▶ [EXERCISE PROMPT] Nothing but the lines from the one containing "(fun acc s =>" through the one containing "(groups : List (List String)) (out", both included, should be given again, each exactly as written below.

RECORDS TO USE Start Marker

-- pv_equiv track=rewrite | github.com/khazenor/Farming-Crossing-4 | $notes/modBisect/src/modBisect.py | fileGroupsWithSubstrings
-- ===== SOURCE A (Python) =====
-- def fileGroupsWithSubstrings(modSubstrings, allFileGroups):
-- 	fileGroups = []
-- 	for modSubstring in modSubstrings:
-- 		for fileGroup in allFileGroups:
-- 			for filename in fileGroup:
-- 				if modSubstring.lower() in filename.lower():
-- 					fileGroups.append(fileGroup)
-- 					break
-- 	return fileGroups
-- ===== SOURCE B (Python) =====
-- def fileGroupsWithSubstrings(modSubstrings, allFileGroups):
--     # Lower every string once, build a per-group boolean match row in one
--     # group-major pass, then emit in substring-major order from the table.
--     lowSubs = [s.lower() for s in modSubstrings]
--     rows = []
--     for fileGroup in allFileGroups:
--         lows = [f.lower() for f in fileGroup]
--         rows.append([any(s in f for f in lows) for s in lowSubs])
--     out = []
--     for i, _ in enumerate(lowSubs):
--         for fileGroup, row in zip(allFileGroups, rows):
--             if row[i]:
--                 out.append(fileGroup)
--     return out
-- ===== Notes on version B (the rewrite author's own statement) =====
-- stated objective: alternative
-- what changed: B lowercases every substring and filename exactly once, builds a per-group boolean match table in a single group-major pass, and then emits the result in substring-major order from the table, instead of A's triple nested loop that re-lowercases the substring and each filename on every comparison.
import Mathlib
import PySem

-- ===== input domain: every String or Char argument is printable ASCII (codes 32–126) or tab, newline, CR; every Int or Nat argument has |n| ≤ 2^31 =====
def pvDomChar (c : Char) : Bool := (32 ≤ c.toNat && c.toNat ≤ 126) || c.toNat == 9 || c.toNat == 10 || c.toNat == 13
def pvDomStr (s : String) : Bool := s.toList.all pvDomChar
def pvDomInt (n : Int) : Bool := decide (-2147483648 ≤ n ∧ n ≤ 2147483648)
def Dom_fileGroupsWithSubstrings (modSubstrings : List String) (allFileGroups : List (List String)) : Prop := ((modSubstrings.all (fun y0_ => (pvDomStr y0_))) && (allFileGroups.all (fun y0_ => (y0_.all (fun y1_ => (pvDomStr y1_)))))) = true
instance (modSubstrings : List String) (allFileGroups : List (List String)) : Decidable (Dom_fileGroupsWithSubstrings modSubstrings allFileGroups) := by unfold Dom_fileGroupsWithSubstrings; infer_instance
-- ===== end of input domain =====

-- B lowers each string once and builds a per-group boolean match table in a single
-- group-major pass, then emits from the table in substring-major order (alternative
-- decomposition; same output as A's triple nested loop).

-- ===== PORT A =====
-- inner 'for filename in fileGroup: if … : append; break' of A
def pvInnerGo (modSubstring : String) (fileGroup : List String)
    (acc : List (List String)) : List String → List (List String)
  | [] => acc
  | filename :: rest =>
    if PySem.Str.isIn (PySem.Str.lower modSubstring) (PySem.Str.lower filename) then
      acc ++ [fileGroup]
    else
      pvInnerGo modSubstring fileGroup acc rest

def fileGroupsWithSubstrings (modSubstrings : List String) (allFileGroups : List (List String)) : List (List String) :=
  modSubstrings.foldl (fun acc modSubstring =>
    allFileGroups.foldl (fun acc fileGroup =>
      pvInnerGo modSubstring fileGroup acc fileGroup) acc) []

-- ===== PORT B =====
-- '[any(s in f for f in lows) for s in lowSubs]' for one group
def pvRow (lowSubs : List String) (fileGroup : List String) : List Bool :=
  let lows := fileGroup.map PySem.Str.lower
  lowSubs.map (fun s => lows.any (fun f => PySem.Str.isIn s f))

def fileGroupsWithSubstrings_alt (modSubstrings : List String) (allFileGroups : List (List String)) : List (List String) :=
  let lowSubs := modSubstrings.map PySem.Str.lower
  let rows := allFileGroups.map (pvRow lowSubs)
  (PySem.List.enumerate lowSubs 0).foldl (fun out p =>
    (allFileGroups.zip rows).foldl (fun out gr =>
      -- row[i]: i is always in range (each row has length len(lowSubs)), so getD is exact
      if PySem.List.pyGetD gr.2 p.1 false then out ++ [gr.1] else out) out) []

-- ===== PRECONDITION & SPEC =====
def Spec_fileGroupsWithSubstrings (modSubstrings : List String) (allFileGroups : List (List String)) (out : List (List String)) : Prop := out = fileGroupsWithSubstrings_alt modSubstrings allFileGroups
instance (modSubstrings : List String) (allFileGroups : List (List String)) (out : List (List String)) : Decidable (Spec_fileGroupsWithSubstrings modSubstrings allFileGroups out) := by unfold Spec_fileGroupsWithSubstrings; infer_instance

-- ===== CLAIM (what is proved, stated in full; the proofs are below) =====
def Claim_equal_fileGroupsWithSubstrings : Prop := ∀ (modSubstrings : List String) (allFileGroups : List (List String)), Dom_fileGroupsWithSubstrings modSubstrings allFileGroups → Spec_fileGroupsWithSubstrings modSubstrings allFileGroups (fileGroupsWithSubstrings modSubstrings allFileGroups)

-- ===== LEMMAS AND PROOFS =====

-- "group g matches substring s" (case-insensitively)
def pvMatch (s : String) (g : List String) : Bool :=
  g.any (fun f => PySem.Str.isIn (PySem.Str.lower s) (PySem.Str.lower f))

theorem pvInnerGo_eq (s : String) (g : List String) (acc : List (List String))
    (fs : List String) :
    pvInnerGo s g acc fs =
      if fs.any (fun f => PySem.Str.isIn (PySem.Str.lower s) (PySem.Str.lower f)) then
        acc ++ [g] else acc := by
  induction fs with
  | nil => simp [pvInnerGo]
  | cons f rest ih =>
    simp only [pvInnerGo, List.any_cons, ih, Bool.or_eq_true]
    cases h : PySem.Str.isIn (PySem.Str.lower s) (PySem.Str.lower f) <;> simp

theorem portA_eq (subs : List String) (groups : List (List String)) :
    fileGroupsWithSubstrings subs groups =
      subs.flatMap (fun s => groups.filter (pvMatch s)) := by
  unfold fileGroupsWithSubstrings
  rw [PySem.List.foldl_congr_mem' subs _
        (fun acc s => acc ++ groups.filter (pvMatch s)) []
        (by
          intro s _ acc
          rw [PySem.List.foldl_congr_mem' groups _
                (fun acc g => if pvMatch s g then acc ++ [g] else acc) acc
                (by intro g _ acc; rw [pvInnerGo_eq]; rfl),
              PySem.List.foldl_append_if_eq_filter]),
      PySem.List.foldl_append_eq_flatMap, List.nil_append]

theorem pvRow_getD (L : List String) (g : List String) (k : Nat) (hk : k < L.length) :
    PySem.List.pyGetD (pvRow L g) (k : Int) false =
      (g.map PySem.Str.lower).any (fun f => PySem.Str.isIn L[k] f) := by
  rw [PySem.List.pyGetD_natCast]
  simp [pvRow, List.getD_eq_getElem?_getD, hk]

theorem innerB_eq (L : List String) (i : Int)
    (groups : List (List String)) (out : List (List String)) :
    (groups.zip (groups.map (pvRow L))).foldl (fun out gr =>
        if PySem.List.pyGetD gr.2 i false then out ++ [gr.1] else out) out =
      out ++ groups.filter (fun g => PySem.List.pyGetD (pvRow L g) i false) := by
  induction groups generalizing out with
  | nil => simp
  | cons g rest ih =>
    simp only [List.map_cons, List.zip_cons_cons, List.foldl_cons, List.filter_cons]
    cases h : PySem.List.pyGetD (pvRow L g) i false <;> simp [ih]

theorem pvFlatMap_snd {α β γ : Type} (l : List (α × β)) (F : β → List γ) :
    l.flatMap (fun p => F p.2) = (l.map (fun p => p.2)).flatMap F := by
  induction l with
  | nil => rfl
  | cons x t ih => simp [ih]

theorem portB_eq (subs : List String) (groups : List (List String)) :
    fileGroupsWithSubstrings_alt subs groups =
      subs.flatMap (fun s => groups.filter (pvMatch s)) := by
  simp only [fileGroupsWithSubstrings_alt]
  rw [PySem.List.foldl_congr_mem' (PySem.List.enumerate (subs.map PySem.Str.lower) 0) _
        (fun out p => out ++ groups.filter (fun g =>
          (g.map PySem.Str.lower).any (fun f => PySem.Str.isIn p.2 f))) []
        (by
          intro p hp out
          obtain ⟨k, hk, rfl⟩ := (PySem.List.mem_enumerate_iff _ _ _).mp hp
          rw [innerB_eq]
          congr 1
          refine List.filter_congr ?_
          intro g _
          have hk' : k < (subs.map PySem.Str.lower).length := hk
          calc PySem.List.pyGetD (pvRow (subs.map PySem.Str.lower) g) ((0 : Int) + ↑k) false
              = PySem.List.pyGetD (pvRow (subs.map PySem.Str.lower) g) (↑k) false := by
                rw [Int.zero_add]
            _ = _ := pvRow_getD _ _ _ hk'),
      PySem.List.foldl_append_eq_flatMap, List.nil_append,
      pvFlatMap_snd (F := fun s => groups.filter (fun g =>
        (g.map PySem.Str.lower).any (fun f => PySem.Str.isIn s f))),
      PySem.List.map_snd_enumerate, List.flatMap_map]
  have h : ∀ s : String,
      groups.filter (fun g =>
        (g.map PySem.Str.lower).any (fun f => PySem.Str.isIn (PySem.Str.lower s) f)) =
      groups.filter (pvMatch s) := by
    intro s
    refine List.filter_congr fun g _ => ?_
    simp [pvMatch, List.any_map, Function.comp_def]
  simp only [h]

-- ===== VERDICT (by name: the statement is the Claim_ definition above) =====
theorem fileGroupsWithSubstrings_spec : Claim_equal_fileGroupsWithSubstrings := by
  intro subs groups _
  unfold Spec_fileGroupsWithSubstrings
  rw [portA_eq, portB_eq]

RECORDS TO USE End Marker

▶ [RESULT OF THE TASK]
        (fun acc s => acc ++ groups.filter (pvMatch s)) []
        (by
          intro s _ acc
          rw [PySem.List.foldl_congr_mem' groups _
                (fun acc g => if pvMatch s g then acc ++ [g] else acc) acc
                (by intro g _ acc; rw [pvInnerGo_eq]; rfl),
              PySem.List.foldl_append_if_eq_filter]),
      PySem.List.foldl_append_eq_flatMap, List.nil_append]

theorem pvRow_getD (L : List String) (g : List String) (k : Nat) (hk : k < L.length) :
    PySem.List.pyGetD (pvRow L g) (k : Int) false =
      (g.map PySem.Str.lower).any (fun f => PySem.Str.isIn L[k] f) := by
  rw [PySem.List.pyGetD_natCast]
  simp [pvRow, List.getD_eq_getElem?_getD, hk]

theorem innerB_eq (L : List String) (i : Int)
    (groups : List (List String)) (out : List (List String)) :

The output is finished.